> Dataset entries:
★ ★ ★
-- pv_equiv track=rewrite | github.com/skyplane-project/skyplane | skylark/compute/azure/azure_cloud_provider.py | lookup_continent
-- ===== SOURCE A (Python) =====
-- def lookup_continent(region: str) -> str:
--     lookup_dict = {
--         "oceania": {"australiaeast", "australiacentral", "australiasoutheast", "australiacentral2"},
--         "asia": {
--             "eastasia",
--             "japaneast",
--             "japanwest",
--             "koreacentral",
--             "koreasouth",
--             "southeastasia",
--             "southindia",
--             "centralindia",
--             "westindia",
--             "jioindiacentral",
--             "jioindiawest",
--         },
--         "north-america": {
--             "canadacentral",
--             "canadaeast",
--             "centralus",
--             "eastus",
--             "eastus2",
--             "northcentralus",
--             "westus",
--             "westus2",
--             "westus3",
--             "southcentralus",
--             "westcentralus",
--         },
--         "south-america": {"brazilsouth", "brazilsoutheast"},
--         "europe": {
--             "francecentral",
--             "germanywestcentral",
--             "northeurope",
--             "norwayeast",
--             "swedencentral",
--             "switzerlandnorth",
--             "switzerlandwest",
--             "westeurope",
--             "uksouth",
--             "ukwest",
--             "francesouth",
--             "germanynorth",
--             "norwaywest",
--         },
--         "africa": {"southafricanorth", "southafricawest"},
--         "middle-east": {"uaenorth", "uaecentral"},
--     }
--     for continent, regions in lookup_dict.items():
--         if region in regions:
--             return continent
--     return "unknown"
-- ===== SOURCE B (Python) =====
-- _CONTINENT_BY_REGION = {
--     "australiaeast": "oceania",
--     "australiacentral": "oceania",
--     "australiasoutheast": "oceania",
--     "australiacentral2": "oceania",
--     "eastasia": "asia",
--     "japaneast": "asia",
--     "japanwest": "asia",
--     "koreacentral": "asia",
--     "koreasouth": "asia",
--     "southeastasia": "asia",
--     "southindia": "asia",
--     "centralindia": "asia",
--     "westindia": "asia",
--     "jioindiacentral": "asia",
--     "jioindiawest": "asia",
--     "canadacentral": "north-america",
--     "canadaeast": "north-america",
--     "centralus": "north-america",
--     "eastus": "north-america",
--     "eastus2": "north-america",
--     "northcentralus": "north-america",
--     "westus": "north-america",
--     "westus2": "north-america",
--     "westus3": "north-america",
--     "southcentralus": "north-america",
--     "westcentralus": "north-america",
--     "brazilsouth": "south-america",
--     "brazilsoutheast": "south-america",
--     "francecentral": "europe",
--     "germanywestcentral": "europe",
--     "northeurope": "europe",
--     "norwayeast": "europe",
--     "swedencentral": "europe",
--     "switzerlandnorth": "europe",
--     "switzerlandwest": "europe",
--     "westeurope": "europe",
--     "uksouth": "europe",
--     "ukwest": "europe",
--     "francesouth": "europe",
--     "germanynorth": "europe",
--     "norwaywest": "europe",
--     "southafricanorth": "africa",
--     "southafricawest": "africa",
--     "uaenorth": "middle-east",
--     "uaecentral": "middle-east",
-- }
--
--
-- def lookup_continent(region: str) -> str:
--     return _CONTINENT_BY_REGION.get(region, "unknown")
-- ===== Notes on version B (the rewrite author's own statement) =====
-- stated objective: simpler
-- what changed: Replaces the continent-to-set-of-regions table plus a scan over its items by a single flat region-to-continent dict with one .get lookup and no loop.
import Mathlib
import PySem

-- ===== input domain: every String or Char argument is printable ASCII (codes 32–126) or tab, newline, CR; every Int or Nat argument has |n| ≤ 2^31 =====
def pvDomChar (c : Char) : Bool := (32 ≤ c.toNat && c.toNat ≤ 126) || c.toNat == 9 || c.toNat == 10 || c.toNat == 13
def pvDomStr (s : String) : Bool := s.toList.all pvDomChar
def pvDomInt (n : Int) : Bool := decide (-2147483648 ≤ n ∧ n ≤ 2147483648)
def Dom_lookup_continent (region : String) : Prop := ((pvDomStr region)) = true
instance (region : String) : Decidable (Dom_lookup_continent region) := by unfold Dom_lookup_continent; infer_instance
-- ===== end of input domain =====

-- B replaces A's continent→set table and scan loop by one flat region→continent dict with a single lookup (objective: simpler).

-- ===== PORT A =====
-- A's lookup_dict (dict of continent → set of regions), in Python insertion order
def pvLookupDict : List (String × List String) := [
  ("oceania", ["australiaeast", "australiacentral", "australiasoutheast", "australiacentral2"]),
  ("asia", ["eastasia", "japaneast", "japanwest", "koreacentral", "koreasouth", "southeastasia", "southindia", "centralindia", "westindia", "jioindiacentral", "jioindiawest"]),
  ("north-america", ["canadacentral", "canadaeast", "centralus", "eastus", "eastus2", "northcentralus", "westus", "westus2", "westus3", "southcentralus", "westcentralus"]),
  ("south-america", ["brazilsouth", "brazilsoutheast"]),
  ("europe", ["francecentral", "germanywestcentral", "northeurope", "norwayeast", "swedencentral", "switzerlandnorth", "switzerlandwest", "westeurope", "uksouth", "ukwest", "francesouth", "germanynorth", "norwaywest"]),
  ("africa", ["southafricanorth", "southafricawest"]),
  ("middle-east", ["uaenorth", "uaecentral"])
]

-- the 'for continent, regions in lookup_dict.items(): if region in regions: return continent' loop
def pvScan : List (String × List String) → String → String
  | [], _ => "unknown"
  | (c, rs) :: t, r => if rs.contains r then c else pvScan t r

def lookup_continent (region : String) : String := pvScan pvLookupDict region

-- ===== PORT B =====
-- Source B's flat module-level dict _CONTINENT_BY_REGION
def pvContinentByRegion : PySem.Dict String String := PySem.Dict.ofList [
  ("australiaeast", "oceania"),
  ("australiacentral", "oceania"),
  ("australiasoutheast", "oceania"),
  ("australiacentral2", "oceania"),
  ("eastasia", "asia"),
  ("japaneast", "asia"),
  ("japanwest", "asia"),
  ("koreacentral", "asia"),
  ("koreasouth", "asia"),
  ("southeastasia", "asia"),
  ("southindia", "asia"),
  ("centralindia", "asia"),
  ("westindia", "asia"),
  ("jioindiacentral", "asia"),
  ("jioindiawest", "asia"),
  ("canadacentral", "north-america"),
  ("canadaeast", "north-america"),
  ("centralus", "north-america"),
  ("eastus", "north-america"),
  ("eastus2", "north-america"),
  ("northcentralus", "north-america"),
  ("westus", "north-america"),
  ("westus2", "north-america"),
  ("westus3", "north-america"),
  ("southcentralus", "north-america"),
  ("westcentralus", "north-america"),
  ("brazilsouth", "south-america"),
  ("brazilsoutheast", "south-america"),
  ("francecentral", "europe"),
  ("germanywestcentral", "europe"),
  ("northeurope", "europe"),
  ("norwayeast", "europe"),
  ("swedencentral", "europe"),
  ("switzerlandnorth", "europe"),
  ("switzerlandwest", "europe"),
  ("westeurope", "europe"),
  ("uksouth", "europe"),
  ("ukwest", "europe"),
  ("francesouth", "europe"),
  ("germanynorth", "europe"),
  ("norwaywest", "europe"),
  ("southafricanorth", "africa"),
  ("southafricawest", "africa"),
  ("uaenorth", "middle-east"),
  ("uaecentral", "middle-east")
]

-- _CONTINENT_BY_REGION.get(region, "unknown")
def lookup_continent_alt (region : String) : String := pvContinentByRegion.getD region "unknown"

-- ===== PRECONDITION & SPEC =====
def Spec_lookup_continent (region : String) (out : String) : Prop := out = lookup_continent_alt region
instance (region : String) (out : String) : Decidable (Spec_lookup_continent region out) := by unfold Spec_lookup_continent; infer_instance

-- ===== CLAIM (what is proved, stated in full; the proofs are below) =====
def Claim_equal_lookup_continent : Prop := ∀ (region : String), Dom_lookup_continent region → Spec_lookup_continent region (lookup_continent region)

-- ===== LEMMAS AND PROOFS =====

-- flatten a continent→regions table into a region→continent association list
def pvFlatten (l : List (String × List String)) : List (String × String) :=
  l.flatMap (fun p => p.2.map (fun r => (r, p.1)))

lemma get?_mk_map_append (rs : List String) (c : String) (rest : List (String × String)) (r : String) :
    (PySem.Dict.mk (rs.map (fun x => (x, c)) ++ rest)).get? r
      = if rs.contains r then some c else (PySem.Dict.mk rest).get? r := by
  induction rs with
  | nil => simp
  | cons x t ih =>
      simp only [List.map_cons, List.cons_append, PySem.Dict.get?_mk_cons, List.contains_cons, ih]
      by_cases h : x = r
      · simp [h]
      · have h' : r ≠ x := fun hr => h hr.symm
        simp [beq_false_of_ne h, beq_false_of_ne h']

lemma scan_eq_getD_flatten (l : List (String × List String)) (r : String) :
    pvScan l r = (PySem.Dict.mk (pvFlatten l)).getD r "unknown" := by
  induction l with
  | nil => simp [pvScan, pvFlatten, PySem.Dict.getD_eq_get?_getD, PySem.Dict.get?]
  | cons p t ih =>
      obtain ⟨c, rs⟩ := p
      simp only [pvScan, pvFlatten, List.flatMap_cons, PySem.Dict.getD_eq_get?_getD,
        get?_mk_map_append] at *
      by_cases h : r ∈ rs
      · simp [h]
      · simp [h, ih]

-- Source B's dict literal has 45 distinct keys: ofList builds exactly the flattened table of A
set_option maxRecDepth 8192 in
lemma continentByRegion_eq : pvContinentByRegion = PySem.Dict.mk (pvFlatten pvLookupDict) := by
  decide

-- ===== VERDICT (by name: the statement is the Claim_ definition above) =====
theorem lookup_continent_spec : Claim_equal_lookup_continent := by
  intro region _
  unfold Spec_lookup_continent lookup_continent lookup_continent_alt
  rw [continentByRegion_eq, scan_eq_getD_flatten]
★ ★ ★
> ASSIGNED TASK: Across the data, pull every line containing the string "germanywestcentral".

> TASK RESULT:
--             "germanywestcentral",
--     "germanywestcentral": "europe",
  ("europe", ["francecentral", "germanywestcentral", "northeurope", "norwayeast", "swedencentral", "switzerlandnorth", "switzerlandwest", "westeurope", "uksouth", "ukwest", "francesouth", "germanynorth", "norwaywest"]),
  ("germanywestcentral", "europe"),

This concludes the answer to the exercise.